* _Task description_
Set out exactly every line of the entries below, starting at the line that holds "have e1 : a - 1" and stopping after the line that holds "lemma cmiA_le (s".

[[ Material provided, beginning ]]

-- cmiA stops exactly at the first failing comparison
lemma cmiA_stop (s : List Char) (a b : Int) :
    ¬ (0 ≤ a - (cmiA s a b : Int) ∧ 0 ≤ b - (cmiA s a b : Int) ∧
       s.getD (a - (cmiA s a b : Int)).toNat ' ' = s.getD (b - (cmiA s a b : Int)).toNat ' ') := by
  fun_induction cmiA s a b with
  | case1 a b h heq ih =>
      have e1 : a - ((cmiA s (a-1) (b-1) + 1 : ℕ) : Int) = a - 1 - (cmiA s (a-1) (b-1) : ℕ) := by push_cast; ring
      have e2 : b - ((cmiA s (a-1) (b-1) + 1 : ℕ) : Int) = b - 1 - (cmiA s (a-1) (b-1) : ℕ) := by push_cast; ring
      rw [e1, e2]
      exact ih
  | case2 a b h hne => simpa using fun _ _ => hne
  | case3 a b h => intro hc; exact h ⟨by omega, by omega⟩

-- k successful comparisons can be peeled off the front
lemma cmiA_add (s : List Char) (k : ℕ) : ∀ (a b : Int),
    (∀ j : ℕ, j < k → 0 ≤ a - j ∧ 0 ≤ b - j ∧ s.getD (a - j).toNat ' ' = s.getD (b - j).toNat ' ') →
    cmiA s a b = k + cmiA s (a - k) (b - k) := by
  induction k with
  | zero => intro a b _; simp
  | succ k ih =>
      intro a b h
      have h0 := h 0 (by omega)
      simp only [Nat.cast_zero, sub_zero] at h0
      obtain ⟨h0a, h0b, h0e⟩ := h0
      rw [cmiA, dif_pos ⟨h0a, h0b⟩, if_pos h0e]
      have h' : ∀ j : ℕ, j < k → 0 ≤ a - 1 - j ∧ 0 ≤ b - 1 - j ∧
          s.getD (a - 1 - j).toNat ' ' = s.getD (b - 1 - j).toNat ' ' := by
        intro j hj
        have := h (j + 1) (by omega)
        have e1 : a - ((j + 1 : ℕ) : Int) = a - 1 - j := by push_cast; ring
        have e2 : b - ((j + 1 : ℕ) : Int) = b - 1 - j := by push_cast; ring
        rw [e1, e2] at this; exact this
      rw [ih (a - 1) (b - 1) h']
      have e1 : a - 1 - (k : Int) = a - ((k + 1 : ℕ) : Int) := by push_cast; ring
      have e2 : b - 1 - (k : Int) = b - ((k + 1 : ℕ) : Int) := by push_cast; ring
      rw [e1, e2]; omega

-- characterization: matches below k plus a failure at k pin the value
lemma cmiA_eq_of (s : List Char) (a b : Int) (k : ℕ)
    (h : ∀ j : ℕ, j < k → 0 ≤ a - j ∧ 0 ≤ b - j ∧ s.getD (a - j).toNat ' ' = s.getD (b - j).toNat ' ')
    (h2 : ¬ (0 ≤ a - (k : Int) ∧ 0 ≤ b - (k : Int) ∧
       s.getD (a - (k : Int)).toNat ' ' = s.getD (b - (k : Int)).toNat ' ')) :
    cmiA s a b = k := by
  rw [cmiA_add s k a b h]
  suffices hz : cmiA s (a - k) (b - k) = 0 by omega
  rw [cmiA]
  split_ifs with hg he
  · exact absurd ⟨hg.1, hg.2, he⟩ h2
  · rfl
  · rfl

-- a positive cmiA is bounded by both starting indices plus one
lemma cmiA_le (s : List Char) (a b : Int) :
    cmiA s a b = 0 ∨ ((cmiA s a b : Int) ≤ a + 1 ∧ (cmiA s a b : Int) ≤ b + 1) := by
  rcases Nat.eq_zero_or_pos (cmiA s a b) with h | h
  · exact Or.inl h
  · have := cmiA_matches s a b (cmiA s a b - 1) (by omega)
    right; omega

-- rewriting the (integer) index under getD
lemma gcast (s : List Char) (x y : Int) (h : x = y) :
    s.getD x.toNat ' ' = s.getD y.toNat ' ' := by rw [h]

-- B's helper agrees with A's (B omits the 0 ≤ j guard, valid when i ≤ j)
lemma cmiB_eq_cmiA (s : List Char) (a b : Int) (h : a ≤ b) : cmiB s a b = cmiA s b a := by
  fun_induction cmiB s a b with
  | case1 a b hg he ih =>
      rw [cmiA, dif_pos ⟨by omega, hg⟩, if_pos he.symm, ih (by omega)]
  | case2 a b hg hne =>
      rw [cmiA, dif_pos ⟨by omega, hg⟩, if_neg (fun hc => hne hc.symm)]
  | case3 a b hg =>
      rw [cmiA, dif_neg (by omega)]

[[ Material provided, end ]]

* _Written answer_
      have e1 : a - 1 - (k : Int) = a - ((k + 1 : ℕ) : Int) := by push_cast; ring
      have e2 : b - 1 - (k : Int) = b - ((k + 1 : ℕ) : Int) := by push_cast; ring
      rw [e1, e2]; omega

-- characterization: matches below k plus a failure at k pin the value
lemma cmiA_eq_of (s : List Char) (a b : Int) (k : ℕ)
    (h : ∀ j : ℕ, j < k → 0 ≤ a - j ∧ 0 ≤ b - j ∧ s.getD (a - j).toNat ' ' = s.getD (b - j).toNat ' ')
    (h2 : ¬ (0 ≤ a - (k : Int) ∧ 0 ≤ b - (k : Int) ∧
       s.getD (a - (k : Int)).toNat ' ' = s.getD (b - (k : Int)).toNat ' ')) :
    cmiA s a b = k := by
  rw [cmiA_add s k a b h]
  suffices hz : cmiA s (a - k) (b - k) = 0 by omega
  rw [cmiA]
  split_ifs with hg he
  · exact absurd ⟨hg.1, hg.2, he⟩ h2
  · rfl
  · rfl

-- a positive cmiA is bounded by both starting indices plus one
lemma cmiA_le (s : List Char) (a b : Int) :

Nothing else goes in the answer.